Connective tissue growth factor (CTGF) is a member of the CCN family of growth factors. CTGF is important in scarring, wound healing, and fibrosis. It has also been implicated to play a role in angiogenesis, in addition to vascular endothelial growth factor (VEGF). In the eye, angiogenesis and subsequent fibrosis are the main causes of blindness in conditions such as diabetic retinopathy. We have applied three different models of angiogenesis to homozygous CTGF(-/-) and heterozygous CTGF(+/-) mice to establish involvement of CTGF in neovascularization. CTGF(-/-) mice die around birth. Therefore, embryonic CTGF(-/-), CTGF(+/-), and CTGF(+/+) bone explants were used to study in vitro angiogenesis, and neonatal and mature CTGF(+/-) and CTGF(+/+) mice were used in models of oxygen-induced retinopathy and laser-induced choroidal neovascularization. Angiogenesis in vitro was independent of the CTGF genotype in both the presence and the absence of VEGF. Oxygen-induced vascular pathology in the retina, as determined semi-quantitatively, and laser-induced choroidal neovascularization, as determined quantitatively, were also not affected by the CTGF genotype. Our data show that downregulation of CTGF levels does not affect neovascularization, indicating distinct roles of VEGF and CTGF in angiogenesis and fibrosis in eye conditions.
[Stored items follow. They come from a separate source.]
-- ===== VERDICT (by name: the statement is the Claim_ definition above) =====
theorem find_split_position_spec : Claim_unchanged_find_split_position := by
  intro word vp _ hpre hnd
  show find_split_position word vp = find_split_position_alt word vp
  show fsp_loop word.toList (word.toList.length : Int)
        (PySem.List.pyRange (vp + 1) (word.toList.length : Int) 1)
      = fsp_search word.toList
        (PySem.List.pyRange (max (vp + 1) 0) ((word.toList.length : Int) - 1) 1)
  by_cases hpos : 0 ≤ vp + 1
  · rw [max_eq_left (by omega)]
    exact fsp_main word.toList (vp + 1) hpos
  · have hvp2 : vp ≤ -2 := by omega
    have hne : ∀ i : Int, max (vp + 1) (-(word.toList.length : Int)) ≤ i → i < 0 →
        ¬ (pvAt word.toList i ∉ pvVowels ∧ pvAt word.toList (i + 1) ∈ pvVowels) := by
      intro i h1 h2 hP
      exact hnd ⟨hvp2, i, PySem.List.mem_pyRange_one.mpr ⟨h1, h2⟩, hP.1, hP.2⟩
    rcases hpre with hpre | ⟨hpre, hhead⟩
    · have hn1 : (1 : Int) ≤ (word.toList.length : Int) := by omega
      rw [max_eq_right (by omega)]
      rw [fsp_skip word.toList (vp + 1) (by omega) hn1
            (fun i h1 h2 => hne i (max_le h1 (by omega)) h2)]
      exact fsp_main word.toList 0 le_rfl
    · by_cases hn0 : word.toList.length = 0
      · have hL : (word.toList.length : Int) = 0 := by exact_mod_cast congrArg Nat.cast hn0
        rw [hL] at hpre ⊢
        rw [show vp + 1 = -1 by omega]
        rw [PySem.List.pyRange_one_cons (show (-1 : Int) < 0 by norm_num)]
        simp only [fsp_loop]
        rw [if_neg (by rintro ⟨h, -⟩; omega)]
        rw [PySem.List.pyRange_one_eq_nil (show (0 : Int) ≤ -1 + 1 by norm_num)]
        rw [max_eq_right (by omega), PySem.List.pyRange_one_eq_nil (show (0 : Int) - 1 ≤ 0 by norm_num)]
        rfl
      · have hn1 : (1 : Int) ≤ (word.toList.length : Int) := by
          have := Nat.pos_of_ne_zero hn0; omega
        have hat : pvAt word.toList (-(word.toList.length : Int) - 1 + 1)
            = word.toList.head?.getD '?' := by
          rw [show -(word.toList.length : Int) - 1 + 1 = -((word.toList.length : Nat) : Int) by ring]
          rw [pvAt, PySem.List.pyGet?_neg_natCast word.toList word.toList.length
                (Nat.pos_of_ne_zero hn0) le_rfl]
          rw [Nat.sub_self, List.head?_eq_getElem?]
        rw [show vp + 1 = -(word.toList.length : Int) - 1 by omega]
        rw [PySem.List.pyRange_one_cons (by omega)]
        simp only [fsp_loop]
        rw [if_neg ?hskip]
        case hskip =>
          intro h
          have h2' : (['a', 'e', 'i', 'o', 'u'] : List Char).contains
              (word.toList.head?.getD '?') = true := hat ▸ h.2
          exact absurd (hhead.symm.trans h2') (by decide)
        rw [show -(word.toList.length : Int) - 1 + 1 = -(word.toList.length : Int) by ring]
        rw [fsp_skip word.toList (-(word.toList.length : Int)) (by omega) hn1
              (fun i h1 h2 => hne i (max_le (by omega) h1) h2)]
        rw [max_eq_right (by omega)]
        exact fsp_main word.toList 0 le_rfl

theorem find_split_position_changed : Claim_changed_find_split_position := by
  unfold Claim_changed_find_split_position; decide

theorem find_split_position_tight : Claim_exact_find_split_position := by
  intro word vp _ hpre hD
  obtain ⟨hvp2, i, hmem, hci, hvi⟩ := hD
  obtain ⟨hi1, hi2⟩ := PySem.List.mem_pyRange_one.mp hmem
  have hmaxL := le_max_right (vp + 1) (-(word.toList.length : Int))
  have hmaxl := le_max_left (vp + 1) (-(word.toList.length : Int))
  have hL : 1 ≤ (word.toList.length : Int) := by omega
  obtain ⟨j, hj, hAj⟩ := fsp_loop_neg word.toList hL (-(vp + 1)).toNat (vp + 1)
    (by omega) (by omega) ⟨i, by omega, hi2, hci, hvi⟩
  intro heq
  have hA : find_split_position word vp = some j := hAj
  rw [heq] at hA
  have hA' : fsp_search word.toList
      (PySem.List.pyRange (max (vp + 1) 0) ((word.toList.length : Int) - 1) 1) = some j := hA
  have hjmem := PySem.List.mem_pyRange_one.mp (fsp_search_mem word.toList _ j hA')
  have := le_max_right (vp + 1) (0 : Int)
  omega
Expression of vascular endothelial growth factor, stromal cell-derived factor-1, and CXCR4 in human limb muscle with acute and chronic ischemia.
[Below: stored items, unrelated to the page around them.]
theorem pvCore (s : Nat) (hs1 : 1 ≤ s) (hs4 : s < 4) (g : Int → Bool) (M : Nat)
    (m : Nat) (p : Nat) :
    (((pvCenters s m).map (fun k : Nat => (k : Int))).foldl (pvStep g)
        (List.replicate M '0'))[p]? = if p < M then some (pvH s m g p) else none := by
  induction m generalizing p with
  | zero =>
    simp only [pvCenters, List.range_zero, List.filter_nil, List.map_nil, List.foldl_nil]
    rw [List.getElem?_replicate]
    split_ifs <;> simp [pvH_zero]
  | succ m ih =>
    rw [pvCenters_succ]
    by_cases hc : m % 4 = s
    · rw [if_pos hc]
      have hm1 : 1 ≤ m := by omega
      rw [List.map_append, List.foldl_append]
      set R := ((pvCenters s m).map (fun k : Nat => (k : Int))).foldl (pvStep g)
        (List.replicate M '0') with hR
      have hlen : R.length = M := by rw [hR, pvFold_length]; simp
      simp only [List.map_cons, List.map_nil, List.foldl_cons, List.foldl_nil]
      unfold pvStep
      rw [pvSet_nonneg _ _ _ (by omega), pvSet_nonneg _ _ _ (by omega)]
      have t1 : ((m : Int) - 1).toNat = m - 1 := by omega
      have t2 : ((m : Int)).toNat = m := by omega
      rw [t1, t2]
      by_cases hg : g (m : Int) = true
      · rw [if_pos hg, pvSet_nonneg _ _ _ (by omega)]
        have t3 : ((m : Int) + 1).toNat = m + 1 := by omega
        rw [t3]
        simp only [List.getElem?_set, List.length_set, hlen]
        rw [ih p]
        by_cases h3 : m + 1 = p
        · subst h3
          rw [if_pos rfl]
          split_ifs with h
          · rw [pvH_right s m g hs1 hs4 hc, if_pos hg]
          · rfl
        · rw [if_neg h3]
          by_cases h2 : m = p
          · subst h2
            rw [if_pos rfl]
            split_ifs with h
            · rw [pvH_self s m g hc]
            · rfl
          · rw [if_neg h2]
            by_cases h1 : m - 1 = p
            · subst h1
              rw [if_pos rfl]
              split_ifs with h
              · rw [pvH_left s m g hs1 hc]
              · rfl
            · rw [if_neg h1]
              split_ifs with h
              · rw [pvH_other s m g hs1 hc p (Ne.symm h1) (Ne.symm h2) (Ne.symm h3)]
              · rfl
      · rw [if_neg hg]
        simp only [List.getElem?_set, List.length_set, hlen]
        rw [ih p]
        by_cases h2 : m = p
        · subst h2
          rw [if_pos rfl]
          split_ifs with h
          · rw [pvH_self s m g hc]
          · rfl
        · rw [if_neg h2]
          by_cases h1 : m - 1 = p
          · subst h1
            rw [if_pos rfl]
            split_ifs with h
            · rw [pvH_left s m g hs1 hc]
            · rfl
          · rw [if_neg h1]
            by_cases h3 : m + 1 = p
            · subst h3
              split_ifs with h
              · rw [pvH_right s m g hs1 hs4 hc, if_neg hg, pvH_right_old s m g hs1 hc]
              · rfl
            · split_ifs with h
              · rw [pvH_other s m g hs1 hc p (Ne.symm h1) (Ne.symm h2) (Ne.symm h3)]
              · rfl
    · rw [if_neg hc]
      simp only [List.append_nil]
      rw [ih p]
      split_ifs with h
      · rw [pvH_ne s m g hc p]
      · rfl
OBJECTIVE: Vascular endothelial growth factor (VEGF)-induced stromal cell-derived factor-1 (SDF-1) has been implicated in angiogenesis in ischemic tissues by recruitment of CXCR4-positive bone marrow-derived circulating cells with paracrine functions in preclinical models. Here, evidence for this is provided in patients with peripheral artery disease. METHODS AND RESULTS: Expression patterns of VEGF, SDF-1, and CXCR4 were studied in amputated limbs of 16 patients. VEGF-A was expressed in vascular structures and myofibers. SDF-1 was expressed in endothelial and subendothelial cells, whereas CXCR4 was expressed in proximity to capillaries. VEGF-A, SDF-1, and CXCR4 expressions were generally decreased in ischemic muscle as compared with nonischemic muscle in patients with chronic ischemia (0.41-fold, 0.97-fold, and 0.54-fold induction [medians], respectively), whereas substantially increased in 2 patients with acute-on-chronic ischemia (3.5- to 65.8-fold, 3.9- to 19.0-fold, and 4.1- to 30.6-fold induction, respectively). Furthermore, these gene expressions strongly correlated with capillary area. Only acute ischemic tissue displayed a high percentage of hypoxia-inducible factor-1alpha-positive nuclei. CONCLUSIONS: These data suggest that VEGF and SDF-1 function as pro-angiogenic factors in patients with ischemic disease by perivascular retention of CXCR4-positive cells. Furthermore, these genes are downregulated in chronic ischemia as opposed to upregulated in more acute ischemia. The VEGF-SDF-1-CXCR4 pathway is a promising target to treat chronic ischemic disease.

Association of connective tissue growth factor with fibrosis in vitreoretinal disorders in the human eye.

OBJECTIVE: To investigate the expression of the profibrotic connective tissue growth factor (CTGF) in relation to severity of intraocular fibrosis and neovascularization in human vitreoretinal disorders for the identification of potential therapeutic targets to prevent fibrosis. METHODS: Concentrations of CTGF were measured by enzyme-linked immunosorbent assay in 119 vitreous samples from patients with proliferative diabetic retinopathy, proliferative vitreoretinopathy, epiretinal membrane, and macular hole. Clinical data, including degree of intraocular fibrosis and neovascularization, were collected using standardized forms. RESULTS: Multifactorial analysis revealed that only CTGF levels correlated highly significantly with degree of fibrosis in the various vitreoretinal disorders studied (P<.001; R2= 47.7%). Likewise, variation in degree of fibrosis was best predicted by CTGF levels (P<.001). CONCLUSION: The strong correlation between CTGF levels and degree of fibrosis in vitreoretinal disorders suggests that CTGF is an important factor in ocular fibrosis, similar to its role in pathologic fibrosis in other organs. CLINICAL RELEVANCE: Connective tissue growth factor may be a therapeutic target for prevention of sight-threatening vitreoretinal scarring in the eye.